Your goal
Search the data below for the word "found" and copy each line that holds it.

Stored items

◇ ◇ ◇ ◇

-- pv_equiv track=rewrite | github.com/ashit06/FlowBit | flowbit-analytics-assignment/services/vanna/main_backup.py | generate_sql_with_fallback
-- ===== SOURCE A (Python) =====
-- def generate_sql_with_fallback(question: str) -> str:
--     """Generate SQL using pattern matching as fallback"""
--     question_lower = question.lower()
--
--     # Common query patterns
--     if any(word in question_lower for word in ['total revenue', 'revenue', 'total amount', 'total sales', 'sales total', 'total spend', 'spend total']):
--         return "SELECT SUM(\"totalAmount\") as total_revenue FROM invoices;"
--     elif any(word in question_lower for word in ['count invoices', 'number of invoices', 'how many invoices']):
--         return "SELECT COUNT(*) as invoice_count FROM invoices;"
--     elif any(word in question_lower for word in ['vendors', 'suppliers', 'top vendors']):
--         return "SELECT name, COUNT(i.id) as invoice_count, SUM(i.\"totalAmount\") as total_amount FROM vendors v LEFT JOIN invoices i ON v.id = i.\"vendorId\" GROUP BY v.id, v.name ORDER BY total_amount DESC LIMIT 10;"
--     elif any(word in question_lower for word in ['customers', 'top customers']):
--         return "SELECT name, COUNT(i.id) as invoice_count, SUM(i.\"totalAmount\") as total_amount FROM customers c LEFT JOIN invoices i ON c.id = i.\"customerId\" GROUP BY c.id, c.name ORDER BY total_amount DESC LIMIT 10;"
--     elif any(word in question_lower for word in ['paid invoices', 'paid']):
--         return "SELECT COUNT(*) as paid_count, SUM(\"totalAmount\") as paid_amount FROM invoices WHERE status = 'PAID';"
--     elif any(word in question_lower for word in ['pending invoices', 'pending']):
--         return "SELECT COUNT(*) as pending_count, SUM(\"totalAmount\") as pending_amount FROM invoices WHERE status = 'PENDING';"
--     elif any(word in question_lower for word in ['overdue invoices', 'overdue']):
--         return "SELECT COUNT(*) as overdue_count, SUM(\"totalAmount\") as overdue_amount FROM invoices WHERE status = 'OVERDUE';"
--     elif any(word in question_lower for word in ['jan', 'january', 'month']):
--         return "SELECT EXTRACT(MONTH FROM \"issueDate\") as month, COUNT(*) as invoice_count, SUM(\"totalAmount\") as total_amount FROM invoices WHERE EXTRACT(MONTH FROM \"issueDate\") = 1 GROUP BY EXTRACT(MONTH FROM \"issueDate\");"
--     elif any(word in question_lower for word in ['sales by month', 'monthly sales', 'revenue by month']):
--         return "SELECT EXTRACT(MONTH FROM \"issueDate\") as month, COUNT(*) as invoice_count, SUM(\"totalAmount\") as total_amount FROM invoices GROUP BY EXTRACT(MONTH FROM \"issueDate\") ORDER BY month;"
--     elif 'average' in question_lower and ('invoice' in question_lower or 'amount' in question_lower):
--         return "SELECT AVG(\"totalAmount\") as average_invoice_value FROM invoices;"
--     elif any(word in question_lower for word in ['highest invoice', 'largest invoice', 'biggest invoice']):
--         return "SELECT v.name as vendor, \"invoiceNumber\", \"totalAmount\" FROM invoices i JOIN vendors v ON i.\"vendorId\" = v.id ORDER BY \"totalAmount\" DESC LIMIT 1;"
--     elif 'last' in question_lower and ('days' in question_lower or 'week' in question_lower or 'month' in question_lower):
--         return "SELECT COUNT(*) as recent_invoices, SUM(\"totalAmount\") as recent_total FROM invoices WHERE \"issueDate\" >= CURRENT_DATE - INTERVAL '30 days';"
--     else:
--         return "SELECT 'Sorry, I cannot understand this question. Try asking about total revenue, invoices, vendors, customers, monthly sales, or average invoice value.' as message;"
-- ===== SOURCE B (Python) =====
-- # B: two-stage algorithm. Stage 1 makes ONE left-to-right scan of the lowered
-- # question, recording in a set every keyword phrase that occurs anywhere in it.
-- # Stage 2 never touches the text again: it evaluates each rule as pure set logic
-- # over the found-set and returns the SQL of the lowest-numbered rule that fires.
--
-- _DEFAULT = "SELECT 'Sorry, I cannot understand this question. Try asking about total revenue, invoices, vendors, customers, monthly sales, or average invoice value.' as message;"
--
-- _SQL = [
--     "SELECT SUM(\"totalAmount\") as total_revenue FROM invoices;",
--     "SELECT COUNT(*) as invoice_count FROM invoices;",
--     "SELECT name, COUNT(i.id) as invoice_count, SUM(i.\"totalAmount\") as total_amount FROM vendors v LEFT JOIN invoices i ON v.id = i.\"vendorId\" GROUP BY v.id, v.name ORDER BY total_amount DESC LIMIT 10;",
--     "SELECT name, COUNT(i.id) as invoice_count, SUM(i.\"totalAmount\") as total_amount FROM customers c LEFT JOIN invoices i ON c.id = i.\"customerId\" GROUP BY c.id, c.name ORDER BY total_amount DESC LIMIT 10;",
--     "SELECT COUNT(*) as paid_count, SUM(\"totalAmount\") as paid_amount FROM invoices WHERE status = 'PAID';",
--     "SELECT COUNT(*) as pending_count, SUM(\"totalAmount\") as pending_amount FROM invoices WHERE status = 'PENDING';",
--     "SELECT COUNT(*) as overdue_count, SUM(\"totalAmount\") as overdue_amount FROM invoices WHERE status = 'OVERDUE';",
--     "SELECT EXTRACT(MONTH FROM \"issueDate\") as month, COUNT(*) as invoice_count, SUM(\"totalAmount\") as total_amount FROM invoices WHERE EXTRACT(MONTH FROM \"issueDate\") = 1 GROUP BY EXTRACT(MONTH FROM \"issueDate\");",
--     "SELECT EXTRACT(MONTH FROM \"issueDate\") as month, COUNT(*) as invoice_count, SUM(\"totalAmount\") as total_amount FROM invoices GROUP BY EXTRACT(MONTH FROM \"issueDate\") ORDER BY month;",
--     "SELECT AVG(\"totalAmount\") as average_invoice_value FROM invoices;",
--     "SELECT v.name as vendor, \"invoiceNumber\", \"totalAmount\" FROM invoices i JOIN vendors v ON i.\"vendorId\" = v.id ORDER BY \"totalAmount\" DESC LIMIT 1;",
--     "SELECT COUNT(*) as recent_invoices, SUM(\"totalAmount\") as recent_total FROM invoices WHERE \"issueDate\" >= CURRENT_DATE - INTERVAL '30 days';",
-- ]
--
-- # keyword lists for the simple (any-of) rules; [] at the compound slots 9 and 11
-- _RULE_KEYS = [
--     ['total revenue', 'revenue', 'total amount', 'total sales', 'sales total', 'total spend', 'spend total'],
--     ['count invoices', 'number of invoices', 'how many invoices'],
--     ['vendors', 'suppliers', 'top vendors'],
--     ['customers', 'top customers'],
--     ['paid invoices', 'paid'],
--     ['pending invoices', 'pending'],
--     ['overdue invoices', 'overdue'],
--     ['jan', 'january', 'month'],
--     ['sales by month', 'monthly sales', 'revenue by month'],
--     [],
--     ['highest invoice', 'largest invoice', 'biggest invoice'],
--     [],
-- ]
--
-- # every phrase stage 1 looks for (rule keywords plus the words of the compound rules)
-- _PHRASES = sorted({p for ks in _RULE_KEYS for p in ks}
--                   | {'average', 'invoice', 'amount', 'last', 'days', 'week'})
--
--
-- def _fires(r, found):
--     if r == 9:
--         return 'average' in found and ('invoice' in found or 'amount' in found)
--     if r == 11:
--         return 'last' in found and ('days' in found or 'week' in found or 'month' in found)
--     return any(p in found for p in _RULE_KEYS[r])
--
--
-- def generate_sql_with_fallback(question: str) -> str:
--     """Generate SQL using pattern matching as fallback"""
--     q = question.lower()
--     # Stage 1: single scan of the text; at each position note every phrase starting there.
--     found = set()
--     for i in range(len(q) + 1):
--         for p in _PHRASES:
--             if q.startswith(p, i):
--                 found.add(p)
--     # Stage 2: set logic only; lowest-numbered firing rule wins.
--     fired = [r for r in range(len(_SQL)) if _fires(r, found)]
--     if not fired:
--         return _DEFAULT
--     return _SQL[fired[0]]
-- ===== Notes on version B (the rewrite author's own statement) =====
-- stated objective: alternative
-- what changed: Instead of an if/elif chain doing a fresh substring search per keyword per branch, B makes one scan of the lowered question that collects every occurring keyword phrase into a set, then picks the lowest-numbered firing rule by pure set logic over that found-set.
import Mathlib
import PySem

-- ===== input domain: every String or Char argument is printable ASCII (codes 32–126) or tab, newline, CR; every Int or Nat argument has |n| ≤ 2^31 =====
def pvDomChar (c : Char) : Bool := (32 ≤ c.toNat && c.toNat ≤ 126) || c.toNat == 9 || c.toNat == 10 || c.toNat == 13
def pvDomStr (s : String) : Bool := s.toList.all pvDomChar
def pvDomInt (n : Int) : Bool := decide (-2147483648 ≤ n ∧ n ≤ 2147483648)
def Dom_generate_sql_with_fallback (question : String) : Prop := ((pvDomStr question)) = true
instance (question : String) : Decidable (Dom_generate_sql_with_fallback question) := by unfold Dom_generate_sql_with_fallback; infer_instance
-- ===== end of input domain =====

-- B replaces A's per-branch substring searches by one scan of the text that collects every
-- occurring keyword phrase into a set, then pure set logic picks the lowest firing rule: alternative structure, same result.

-- ===== PORT A =====
def generate_sql_with_fallback (question : String) : String :=
  let ql := PySem.Str.lower question
  if ["total revenue", "revenue", "total amount", "total sales", "sales total", "total spend", "spend total"].any (fun w => PySem.Str.isIn w ql) then "SELECT SUM(\"totalAmount\") as total_revenue FROM invoices;"
  else
  if ["count invoices", "number of invoices", "how many invoices"].any (fun w => PySem.Str.isIn w ql) then "SELECT COUNT(*) as invoice_count FROM invoices;"
  else
  if ["vendors", "suppliers", "top vendors"].any (fun w => PySem.Str.isIn w ql) then "SELECT name, COUNT(i.id) as invoice_count, SUM(i.\"totalAmount\") as total_amount FROM vendors v LEFT JOIN invoices i ON v.id = i.\"vendorId\" GROUP BY v.id, v.name ORDER BY total_amount DESC LIMIT 10;"
  else
  if ["customers", "top customers"].any (fun w => PySem.Str.isIn w ql) then "SELECT name, COUNT(i.id) as invoice_count, SUM(i.\"totalAmount\") as total_amount FROM customers c LEFT JOIN invoices i ON c.id = i.\"customerId\" GROUP BY c.id, c.name ORDER BY total_amount DESC LIMIT 10;"
  else
  if ["paid invoices", "paid"].any (fun w => PySem.Str.isIn w ql) then "SELECT COUNT(*) as paid_count, SUM(\"totalAmount\") as paid_amount FROM invoices WHERE status = 'PAID';"
  else
  if ["pending invoices", "pending"].any (fun w => PySem.Str.isIn w ql) then "SELECT COUNT(*) as pending_count, SUM(\"totalAmount\") as pending_amount FROM invoices WHERE status = 'PENDING';"
  else
  if ["overdue invoices", "overdue"].any (fun w => PySem.Str.isIn w ql) then "SELECT COUNT(*) as overdue_count, SUM(\"totalAmount\") as overdue_amount FROM invoices WHERE status = 'OVERDUE';"
  else
  if ["jan", "january", "month"].any (fun w => PySem.Str.isIn w ql) then "SELECT EXTRACT(MONTH FROM \"issueDate\") as month, COUNT(*) as invoice_count, SUM(\"totalAmount\") as total_amount FROM invoices WHERE EXTRACT(MONTH FROM \"issueDate\") = 1 GROUP BY EXTRACT(MONTH FROM \"issueDate\");"
  else
  if ["sales by month", "monthly sales", "revenue by month"].any (fun w => PySem.Str.isIn w ql) then "SELECT EXTRACT(MONTH FROM \"issueDate\") as month, COUNT(*) as invoice_count, SUM(\"totalAmount\") as total_amount FROM invoices GROUP BY EXTRACT(MONTH FROM \"issueDate\") ORDER BY month;"
  else
  if (PySem.Str.isIn "average" ql && (PySem.Str.isIn "invoice" ql || PySem.Str.isIn "amount" ql)) then "SELECT AVG(\"totalAmount\") as average_invoice_value FROM invoices;"
  else
  if ["highest invoice", "largest invoice", "biggest invoice"].any (fun w => PySem.Str.isIn w ql) then "SELECT v.name as vendor, \"invoiceNumber\", \"totalAmount\" FROM invoices i JOIN vendors v ON i.\"vendorId\" = v.id ORDER BY \"totalAmount\" DESC LIMIT 1;"
  else
  if (PySem.Str.isIn "last" ql && (PySem.Str.isIn "days" ql || PySem.Str.isIn "week" ql || PySem.Str.isIn "month" ql)) then "SELECT COUNT(*) as recent_invoices, SUM(\"totalAmount\") as recent_total FROM invoices WHERE \"issueDate\" >= CURRENT_DATE - INTERVAL '30 days';"
  else
  "SELECT 'Sorry, I cannot understand this question. Try asking about total revenue, invoices, vendors, customers, monthly sales, or average invoice value.' as message;"

-- ===== PORT B =====
def pvDefault : String := "SELECT 'Sorry, I cannot understand this question. Try asking about total revenue, invoices, vendors, customers, monthly sales, or average invoice value.' as message;"

def pvSQL : List String := [
  "SELECT SUM(\"totalAmount\") as total_revenue FROM invoices;",
  "SELECT COUNT(*) as invoice_count FROM invoices;",
  "SELECT name, COUNT(i.id) as invoice_count, SUM(i.\"totalAmount\") as total_amount FROM vendors v LEFT JOIN invoices i ON v.id = i.\"vendorId\" GROUP BY v.id, v.name ORDER BY total_amount DESC LIMIT 10;",
  "SELECT name, COUNT(i.id) as invoice_count, SUM(i.\"totalAmount\") as total_amount FROM customers c LEFT JOIN invoices i ON c.id = i.\"customerId\" GROUP BY c.id, c.name ORDER BY total_amount DESC LIMIT 10;",
  "SELECT COUNT(*) as paid_count, SUM(\"totalAmount\") as paid_amount FROM invoices WHERE status = 'PAID';",
  "SELECT COUNT(*) as pending_count, SUM(\"totalAmount\") as pending_amount FROM invoices WHERE status = 'PENDING';",
  "SELECT COUNT(*) as overdue_count, SUM(\"totalAmount\") as overdue_amount FROM invoices WHERE status = 'OVERDUE';",
  "SELECT EXTRACT(MONTH FROM \"issueDate\") as month, COUNT(*) as invoice_count, SUM(\"totalAmount\") as total_amount FROM invoices WHERE EXTRACT(MONTH FROM \"issueDate\") = 1 GROUP BY EXTRACT(MONTH FROM \"issueDate\");",
  "SELECT EXTRACT(MONTH FROM \"issueDate\") as month, COUNT(*) as invoice_count, SUM(\"totalAmount\") as total_amount FROM invoices GROUP BY EXTRACT(MONTH FROM \"issueDate\") ORDER BY month;",
  "SELECT AVG(\"totalAmount\") as average_invoice_value FROM invoices;",
  "SELECT v.name as vendor, \"invoiceNumber\", \"totalAmount\" FROM invoices i JOIN vendors v ON i.\"vendorId\" = v.id ORDER BY \"totalAmount\" DESC LIMIT 1;",
  "SELECT COUNT(*) as recent_invoices, SUM(\"totalAmount\") as recent_total FROM invoices WHERE \"issueDate\" >= CURRENT_DATE - INTERVAL '30 days';"]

◇ ◇ ◇ ◇

Answer box
-- # over the found-set and returns the SQL of the lowest-numbered rule that fires.
-- def _fires(r, found):
--         return 'average' in found and ('invoice' in found or 'amount' in found)
--         return 'last' in found and ('days' in found or 'week' in found or 'month' in found)
--     return any(p in found for p in _RULE_KEYS[r])
--     found = set()
--                 found.add(p)
--     fired = [r for r in range(len(_SQL)) if _fires(r, found)]
-- what changed: Instead of an if/elif chain doing a fresh substring search per keyword per branch, B makes one scan of the lowered question that collects every occurring keyword phrase into a set, then picks the lowest-numbered firing rule by pure set logic over that found-set.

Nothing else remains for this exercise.